Грейг отдал соответствующую команду. Исполняя ее, «Европа» и «Не тронь меня» отбуксировались гребными судами подальше от огня. Впереди теперь оставался лишь «Ростислав». Над кораблем то и дело пролетали полыхающие головешки. Грейг, глядя на это буйство, шептал сухими губами: – О, теперь я знаю, как выглядит настоящий ад! В глазах бригадира плясали отблески огня…
Впоследствии Грейг писал: «Легче вообразить, чем описать ужас, остолбенение и замешательство. Целые команды в страхе и отчаянии кидались в воду, поверхность бухты была покрыта множеством спасавшихся людей, но немного из них спаслось».
В это время капитан Лупандин делал все возможное, чтобы спасти «Ростислав» от возгорания.
– Ну, заморы, – ободрял он свою команду, – не подкачай!

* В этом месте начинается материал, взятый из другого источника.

-- countP from index-wise information: the first m elements satisfy p, the rest do not.
theorem pvCountP_of_indices (p : Int → Bool) :
    ∀ (s : List Int) (m : Nat), m ≤ s.length →
      (∀ k, k < m → p (s.getD k 0) = true) →
      (∀ k, m ≤ k → k < s.length → p (s.getD k 0) = false) →
      s.countP p = m := by
  intro s
  induction s with
  | nil => intro m hm _ _; simp only [List.countP_nil, List.length_nil] at hm ⊢; omega
  | cons a t ih =>
      intro m hm h1 h2
      cases m with
      | zero =>
          have ha : p a = false := by simpa using h2 0 (Nat.zero_le _) (by simp)
          have ht : t.countP p = 0 := by
            refine ih 0 (Nat.zero_le _) (by intro k hk; omega) ?_
            intro k _ hk
            simpa using h2 (k + 1) (Nat.zero_le _) (by simpa using Nat.succ_lt_succ hk)
          simp [List.countP_cons, ha, ht]
      | succ m' =>
          have ha : p a = true := by simpa using h1 0 (Nat.succ_pos _)
          have ht : t.countP p = m' := by
            refine ih m' (by simpa using Nat.lt_succ_iff.mp (Nat.lt_of_lt_of_le (Nat.lt_succ_self _) (by simpa using hm))) ?_ ?_
            · intro k hk
              simpa using h1 (k + 1) (Nat.succ_lt_succ hk)
            · intro k hk hk'
              simpa using h2 (k + 1) (Nat.succ_le_succ hk) (by simpa using Nat.succ_lt_succ hk')
          simp [List.countP_cons, ha, ht]
-- pv_equiv track=rewrite | github.com/paulklemstine/factor | website/papers/photon_network_exploration.py | build_photon_network
-- ===== SOURCE A (Python) =====
-- from math import gcd, isqrt
--
-- def gaussian_multiply(z1, z2):
--     """Multiply two Gaussian integers (a1+b1i)(a2+b2i)."""
--     a1, b1 = z1
--     a2, b2 = z2
--     return (a1*a2 - b1*b2, a1*b2 + b1*a2)
--
-- def gaussian_conjugate(z):
--     """Conjugate of a+bi is a-bi."""
--     return (z[0], -z[1])
--
-- def normalize_gaussian(z):
--     """Normalize to canonical form (multiply by unit to get first quadrant)."""
--     a, b = z
--     # Units are 1, -1, i, -i
--     candidates = [(a, b), (-a, -b), (-b, a), (b, -a)]
--     # Choose lexicographically largest with both non-negative
--     best = None
--     for c in candidates:
--         if c[0] >= 0 and c[1] >= 0:
--             if best is None or c > best:
--                 best = c
--     if best is None:
--         return min(candidates)  # fallback
--     return best
--
-- def build_photon_network(n):
--     """
--     Build the photon network of n.
--
--     Vertices: All Gaussian integers z = a+bi with |z|² = n (up to units).
--
--     Edges: z1 ~ z2 if there exists a Gaussian integer w with |w|² being
--     a prime p dividing n, such that z1 = w * z2/w' (i.e., related by
--     changing one Gaussian prime factor's conjugate choice).
--     """
--     # Find all Gaussian integers with norm n (all quadrants, then normalize)
--     all_z = []
--     for a in range(-isqrt(n)-1, isqrt(n)+2):
--         for b in range(-isqrt(n)-1, isqrt(n)+2):
--             if a*a + b*b == n:
--                 all_z.append((a, b))
--
--     # Normalize to first quadrant representatives
--     normalized = set()
--     for z in all_z:
--         nz = normalize_gaussian(z)
--         normalized.add(nz)
--
--     vertices = sorted(normalized)
--
--     # Build edges: two vertices are connected if they share all but one
--     # Gaussian prime factor (i.e., differ by conjugating one factor)
--     # Practical check: z1 * conj(z2) has norm n, and z1/z2 in Gaussian integers
--     edges = []
--     for i, z1 in enumerate(vertices):
--         for j, z2 in enumerate(vertices):
--             if i < j:
--                 # Check if z1 * conj(z2) gives something meaningful
--                 z2c = gaussian_conjugate(z2)
--                 prod = gaussian_multiply(z1, z2c)
--                 # The product has norm n²/n² = ... no, |z1|² = |z2|² = n
--                 # |z1 * conj(z2)|² = n * n = n²
--                 # They're related if the "rotation" z1/z2 is a Gaussian integer
--                 # z1 * conj(z2) / n should be a Gaussian integer (or unit)
--                 if n > 0 and prod[0] % n == 0 and prod[1] % n == 0:
--                     edges.append((z1, z2))
--
--     return vertices, edges
-- ===== SOURCE B (Python) =====
-- from math import isqrt
--
-- def build_photon_network(n):
--     # Vertices: one representative (a, b), a >= 1, b >= 0, per unit class of
--     # norm n, found by scanning a = 1..isqrt(n) and testing whether n - a*a is
--     # a perfect square; edges by scanning each suffix of the vertex list.
--     r = isqrt(n)
--     vertices = []
--     if n == 0:
--         vertices.append((0, 0))
--     for a in range(1, r + 1):
--         b2 = n - a * a
--         b = isqrt(b2)
--         if b * b == b2:
--             vertices.append((a, b))
--     edges = []
--     for i, z1 in enumerate(vertices):
--         a, b = z1
--         for z2 in vertices[i + 1:]:
--             c, d = z2
--             if (a * c + b * d) % n == 0 and (b * c - a * d) % n == 0:
--                 edges.append((z1, z2))
--     return vertices, edges
-- ===== Notes on version B (the rewrite author's own statement) =====
-- stated objective: faster
-- what changed: B finds the norm-n Gaussian integers by scanning a = 1..isqrt(n) and testing n - a*a for a perfect square with isqrt, emitting the canonical first-quadrant representative directly in sorted order (A scans the full ~(2*sqrt(n)+3)^2 grid, normalizes every hit through unit rotations, deduplicates into a set and sorts), and builds edges by iterating each suffix vertices[i+1:] with the Gaussian product arithmetic inlined.
import Mathlib
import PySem

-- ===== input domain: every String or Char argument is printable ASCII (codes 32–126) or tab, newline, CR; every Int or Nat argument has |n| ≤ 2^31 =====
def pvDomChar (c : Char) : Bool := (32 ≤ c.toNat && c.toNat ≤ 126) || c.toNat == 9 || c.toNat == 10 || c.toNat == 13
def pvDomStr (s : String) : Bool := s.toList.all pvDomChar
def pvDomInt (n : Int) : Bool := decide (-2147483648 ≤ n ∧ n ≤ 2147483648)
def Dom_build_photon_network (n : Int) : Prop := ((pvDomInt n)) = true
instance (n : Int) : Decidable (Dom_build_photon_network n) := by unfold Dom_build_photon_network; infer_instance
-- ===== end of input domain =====

-- B replaces A's O(n) full-grid scan for the norm-n Gaussian integers by an O(√n) scan
-- a = 1..isqrt(n) testing n - a² for a perfect square (emitting the canonical
-- representatives directly, already sorted), and builds edges over each suffix.

-- ===== PORT A =====

-- math.isqrt m for m ≥ 0 is exactly Nat.sqrt (ValueError for m < 0 is excluded by Pre_)
def pvIsqrt (m : Int) : Int := (Nat.sqrt m.toNat : Int)

def gaussian_multiply (z1 z2 : Int × Int) : Int × Int :=
  (z1.1 * z2.1 - z1.2 * z2.2, z1.1 * z2.2 + z1.2 * z2.1)

def gaussian_conjugate (z : Int × Int) : Int × Int := (z.1, -z.2)

def normalize_gaussian (z : Int × Int) : Int × Int :=
  let a := z.1
  let b := z.2
  let candidates : List (Int × Int) := [(a, b), (-a, -b), (-b, a), (b, -a)]
  let best : Option (Int × Int) := candidates.foldl (fun best c =>
      if 0 ≤ c.1 ∧ 0 ≤ c.2 then
        match best with
        | none => some c                         -- best is None
        | some v => if v.1 < c.1 ∨ (v.1 = c.1 ∧ v.2 < c.2) then some c else some v  -- c > best (tuple order)
      else best) none
  match best with
  | some v => v
  | none => (PySem.List.min2? candidates Prod.fst Prod.snd).getD (0, 0)  -- min(candidates); candidates ≠ [] so the default is unreachable

def pvAllZ (n : Int) : List (Int × Int) :=
  (PySem.List.pyRange (-(pvIsqrt n) - 1) (pvIsqrt n + 2) 1).foldl (fun acc a =>
    (PySem.List.pyRange (-(pvIsqrt n) - 1) (pvIsqrt n + 2) 1).foldl (fun acc b =>
      if a * a + b * b = n then acc ++ [(a, b)] else acc) acc) []

def pvNormalized (n : Int) : PySem.Set (Int × Int) :=
  (pvAllZ n).foldl (fun s z => PySem.Set.add s (normalize_gaussian z)) PySem.Set.empty

def pvVerticesA (n : Int) : List (Int × Int) :=
  PySem.List.sorted2 (pvNormalized n) Prod.fst Prod.snd

def pvEdgesA (n : Int) (vertices : List (Int × Int)) : List ((Int × Int) × (Int × Int)) :=
  (PySem.List.enumerate vertices 0).foldl (fun edges p1 =>
    (PySem.List.enumerate vertices 0).foldl (fun edges p2 =>
      if p1.1 < p2.1 then
        let z2c := gaussian_conjugate p2.2
        let prod := gaussian_multiply p1.2 z2c
        if 0 < n ∧ PySem.Int.mod prod.1 n = 0 ∧ PySem.Int.mod prod.2 n = 0 then
          edges ++ [(p1.2, p2.2)]
        else edges
      else edges) edges) []

def build_photon_network (n : Int) : (List (Int × Int)) × (List ((Int × Int) × (Int × Int))) :=
  (pvVerticesA n, pvEdgesA n (pvVerticesA n))

-- ===== PORT B =====

def pvVerticesB (n : Int) : List (Int × Int) :=
  (PySem.List.pyRange 1 (pvIsqrt n + 1) 1).foldl (fun acc a =>
    let b2 := n - a * a
    let b := pvIsqrt b2
    if b * b = b2 then acc ++ [(a, b)] else acc)
    (if n = 0 then [(0, 0)] else [])

def pvEdgesB (n : Int) (vertices : List (Int × Int)) : List ((Int × Int) × (Int × Int)) :=
  (PySem.List.enumerate vertices 0).foldl (fun acc p =>
    (PySem.List.slice vertices (some (p.1 + 1)) none).foldl (fun acc z2 =>
      if PySem.Int.mod (p.2.1 * z2.1 + p.2.2 * z2.2) n = 0 ∧
         PySem.Int.mod (p.2.2 * z2.1 - p.2.1 * z2.2) n = 0 then
        acc ++ [(p.2, z2)]
      else acc) acc) []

Матросы перекрепляли паруса, непрерывно поливали из брандспойтов такелаж, окатывали из ведер борт и палубу. «Ростислав» своей стоянки так и не покинул.
Море кипело от непрерывных взрывов, по бухте гуляли огромные волны, топя шлюпки и людей. Заряженные пушки, накалясь, палили сами, усиливая панику. Пламя и дым давно затмили луну. Огонь, вода и воздух, казалось, слились воедино в стремлении покончить со всем живым.

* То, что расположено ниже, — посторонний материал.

-- pv_equiv track=rewrite | github.com/tiqwab/compiler-pl0 | rpn.py | convert_to_rpn
-- ===== SOURCE A (Python) =====
-- operators = {
--     '+': 6,
--     '-': 6,
--     '*': 7,
--     '/': 7,
-- }
--
-- def convert_to_rpn(elems):
--     '''
--     Convert a polish notation to reverse polish notation.
--
--     > convert_to_rpn(['2', '*', '(', '3', '*', '2', '+', '5', '*', '3', ')'])
--     ['2', '3', '2', '*', '5', '3', '*', '+', '*']
--     '''
--     assert elems is not None
--
--     if len(elems) == 0:
--         return []
--
--     accum = []
--     stack = []
--     while len(elems) > 0:
--         elem = elems.pop(0)
--         if elem == '(':
--             accum = accum + convert_to_rpn(elems)
--         elif elem == ')':
--             break
--         elif elem in operators.keys():
--             while len(stack) > 0 and operators[stack[-1]] >= operators[elem]:
--                 op = stack.pop()
--                 accum.append(op)
--             stack.append(elem)
--         else:
--             accum.append(elem)
--     while len(stack) > 0:
--         op = stack.pop()
--         accum.append(op)
--     return accum
-- ===== SOURCE B (Python) =====
-- operators = {
--     '+': 6,
--     '-': 6,
--     '*': 7,
--     '/': 7,
-- }
--
-- def convert_to_rpn(elems):
--     '''Iterative shunting-yard over an explicit stack of (accum, opstack) frames.'''
--     assert elems is not None
--     frames = []
--     accum, stack = [], []
--     while len(elems) > 0:
--         elem = elems.pop(0)
--         if elem == '(':
--             frames.append((accum, stack))
--             accum, stack = [], []
--         elif elem == ')':
--             while stack:
--                 accum.append(stack.pop())
--             if frames:
--                 paccum, pstack = frames.pop()
--                 accum = paccum + accum
--                 stack = pstack
--             else:
--                 break
--         elif elem in operators:
--             while stack and operators[stack[-1]] >= operators[elem]:
--                 accum.append(stack.pop())
--             stack.append(elem)
--         else:
--             accum.append(elem)
--     while stack:
--         accum.append(stack.pop())
--     while frames:
--         paccum, pstack = frames.pop()
--         accum = paccum + accum
--         while pstack:
--             accum.append(pstack.pop())
--     return accum
-- ===== Notes on version B (the rewrite author's own statement) =====
-- stated objective: alternative
-- what changed: Replaced A's recursion on '(' (which relies on the callee mutating the shared elems list) by a single iterative pass driven by an explicit stack of (accum, opstack) frames; '(' pushes the current frame, ')' flushes and merges into the parent frame, end of input merges all pending frames.
import Mathlib
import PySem

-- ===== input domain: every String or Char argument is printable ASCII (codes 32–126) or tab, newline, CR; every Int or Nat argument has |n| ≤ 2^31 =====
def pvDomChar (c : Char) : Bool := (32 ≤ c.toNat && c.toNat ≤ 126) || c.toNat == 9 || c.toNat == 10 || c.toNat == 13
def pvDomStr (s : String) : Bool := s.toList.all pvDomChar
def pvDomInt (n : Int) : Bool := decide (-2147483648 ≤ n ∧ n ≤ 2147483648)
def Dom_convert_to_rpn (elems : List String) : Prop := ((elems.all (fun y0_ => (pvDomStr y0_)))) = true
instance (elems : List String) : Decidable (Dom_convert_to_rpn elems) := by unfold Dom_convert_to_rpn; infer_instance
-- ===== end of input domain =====

-- B replaces A's recursion-with-shared-mutable-list by one iterative pass driven by an
-- explicit stack of (accum, opstack) frames (objective: alternative decomposition).
-- Both Pythons mutate `elems` via pop(0) identically; the theorems are about return values.

-- shared transliteration of the operator-precedence dict and of the identical
-- inner `while stack and operators[stack[-1]] >= operators[elem]` loop of both Pythons
-- (operator stacks are represented top-at-head; Python's list has top-at-end)
def operatorsD : PySem.Dict String Int :=
  ((((PySem.Dict.empty).insert "+" 6).insert "-" 6).insert "*" 7).insert "/" 7

def popOps (e : String) : List String → List String × List String
  | [] => ([], [])
  | op :: rest =>
    if operatorsD.getD op 0 ≥ operatorsD.getD e 0 then
      let pr := popOps e rest
      (op :: pr.1, pr.2)
    else ([], op :: rest)

-- ===== PORT A =====
-- A's while-loop + recursive call on the (mutated) remainder; the pair's second
-- component is the list left in `elems` after the call (Python's in-place pop(0)s).
-- The fuel argument only makes the recursion structural; with fuel ≥ elems.length
-- (as convert_to_rpn supplies) the fuel-exhaustion branch is never reached.
def goA : Nat → List String → List String → List String → List String × List String
  | _, [], accum, stack => (accum ++ stack, [])
  | 0, elems, accum, stack => (accum ++ stack, elems)
  | f + 1, e :: rest, accum, stack =>
    if e = "(" then
      let res := goA f rest [] []
      goA f res.2 (accum ++ res.1) stack
    else if e = ")" then (accum ++ stack, rest)
    else if (operatorsD.get? e).isSome then
      let pr := popOps e stack
      goA f rest (accum ++ pr.1) (e :: pr.2)
    else goA f rest (accum ++ [e]) stack

def convert_to_rpn (elems : List String) : List String :=
  (goA elems.length elems [] []).1

-- ===== PORT B =====
-- end of input: flush the current op stack, then merge every pending frame
def finishB : List (List String × List String) → List String → List String
  | [], acc => acc
  | (pa, ps) :: fs, acc => finishB fs (pa ++ acc ++ ps)

def goB : List String → List (List String × List String) → List String → List String → List String
  | [], frames, accum, stack => finishB frames (accum ++ stack)
  | e :: rest, frames, accum, stack =>
    if e = "(" then goB rest ((accum, stack) :: frames) [] []
    else if e = ")" then
      match frames with
      | [] => accum ++ stack
      | (pa, ps) :: fs => goB rest fs (pa ++ (accum ++ stack)) ps
    else if (operatorsD.get? e).isSome then
      let pr := popOps e stack
      goB rest frames (accum ++ pr.1) (e :: pr.2)
    else goB rest frames (accum ++ [e]) stack

def convert_to_rpn_alt (elems : List String) : List String :=
  goB elems [] [] []

-- ===== PRECONDITION & SPEC =====
def Spec_convert_to_rpn (elems : List String) (out : List String) : Prop := out = convert_to_rpn_alt elems
instance (elems : List String) (out : List String) : Decidable (Spec_convert_to_rpn elems out) := by unfold Spec_convert_to_rpn; infer_instance

-- ===== CLAIM (what is proved, stated in full; the proofs are below) =====
def Claim_equal_convert_to_rpn : Prop := ∀ (elems : List String), Dom_convert_to_rpn elems → Spec_convert_to_rpn elems (convert_to_rpn elems)

-- ===== LEMMAS AND PROOFS =====

-- the leftover list never grows
theorem goA_snd_le : ∀ (f : Nat) (elems accum stack : List String),
    ((goA f elems accum stack).2).length ≤ elems.length := by
  intro f
  induction f with
  | zero =>
    intro elems accum stack
    cases elems <;> simp [goA]
  | succ f ih =>
    intro elems accum stack
    cases elems with
    | nil => simp [goA]
    | cons e rest =>
      by_cases h1 : e = "("
      · simp only [goA, if_pos h1]
        calc ((goA f (goA f rest [] []).2 (accum ++ (goA f rest [] []).1) stack).2).length
            ≤ ((goA f rest [] []).2).length := ih _ _ _
          _ ≤ rest.length := ih _ _ _
          _ ≤ (e :: rest).length := by simp
      · by_cases h2 : e = ")"
        · simp [goA, h2]
        · by_cases h3 : (operatorsD.get? e).isSome
          · simp only [goA, if_neg h1, if_neg h2, if_pos h3]
            exact le_trans (ih _ _ _) (by simp)
          · simp only [goA, if_neg h1, if_neg h2, if_neg h3]
            exact le_trans (ih _ _ _) (by simp)

-- main simulation: goB with a frame stack computes goA's result, threading the leftover
theorem goB_goA : ∀ (f : Nat) (elems accum stack : List String)
    (frames : List (List String × List String)), elems.length ≤ f →
    goB elems frames accum stack =
      (match frames with
       | [] => (goA f elems accum stack).1
       | (pa, ps) :: fs => goB (goA f elems accum stack).2 fs (pa ++ (goA f elems accum stack).1) ps) := by
  intro f
  induction f with
  | zero =>
    intro elems accum stack frames hle
    have he : elems = [] := List.eq_nil_of_length_eq_zero (Nat.le_zero.mp hle)
    subst he
    cases frames with
    | nil => simp [goB, goA, finishB]
    | cons fr fs =>
      obtain ⟨pa, ps⟩ := fr
      simp [goB, goA, finishB, List.append_assoc]
  | succ f ih =>
    intro elems accum stack frames hle
    cases elems with
    | nil =>
      cases frames with
      | nil => simp [goB, goA, finishB]
      | cons fr fs =>
        obtain ⟨pa, ps⟩ := fr
        simp [goB, goA, finishB, List.append_assoc]
    | cons e rest =>
      have hrest : rest.length ≤ f := Nat.lt_succ_iff.mp (by simpa using hle)
      by_cases h1 : e = "("
      · have step1 := ih rest [] [] ((accum, stack) :: frames) hrest
        have hleft : ((goA f rest [] []).2).length ≤ f :=
          le_trans (goA_snd_le f rest [] []) hrest
        have step2 := ih (goA f rest [] []).2 (accum ++ (goA f rest [] []).1) stack frames hleft
        simp only [goB, goA, if_pos h1]
        rw [step1]
        exact step2
      · by_cases h2 : e = ")"
        · cases frames with
          | nil => simp [goB, goA, h2]
          | cons fr fs =>
            obtain ⟨pa, ps⟩ := fr
            simp [goB, goA, h2]
        · by_cases h3 : (operatorsD.get? e).isSome
          · simp only [goB, goA, if_neg h1, if_neg h2, if_pos h3]
            exact ih rest (accum ++ (popOps e stack).1) (e :: (popOps e stack).2) frames hrest
          · simp only [goB, goA, if_neg h1, if_neg h2, if_neg h3]
            exact ih rest (accum ++ [e]) stack frames hrest

-- ===== VERDICT (by name: the statement is the Claim_ definition above) =====
theorem convert_to_rpn_spec : Claim_equal_convert_to_rpn := by
  intro elems _
  unfold Spec_convert_to_rpn convert_to_rpn convert_to_rpn_alt
  exact (goB_goA elems.length elems [] [] [] (le_refl _)).symm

В находящейся в нескольких десятках милей Смирне земля ходила ходуном, как при землетрясении. И люди в ужасе выбегали на улицу из домов, думая, что настал конец света…
Еще одно воспоминание очевидца: «Горел уже весь флот, насчитывавший около 200 парусов, являя этим страшную и в то же время величественную картину всеобщего ужаса и бедствия. Перо может дать лишь слабое представление об этой поразительной катастрофе. Пламя с ужасающей быстротой разливалось во все стороны, и один за другим взлетали на воздух турецкие корабли вместе с людьми, бегавшими по их палубам и не решавшимся броситься в воду и плыть к берегу. Русские продолжали осыпать пожарище таким дождем бомб, ядер и пуль, что никто не решался прийти на помощь своим гибнущим собратьям. Крики отчаяния, вопли и рыдания побежденных, и музыка, барабанный бой, и «ура» на судах Грейга, сливаясь воедино, составляли как бы торжественную погребальную песню умирающей доблести османов… Наша победа была решительная, их поражение – полное».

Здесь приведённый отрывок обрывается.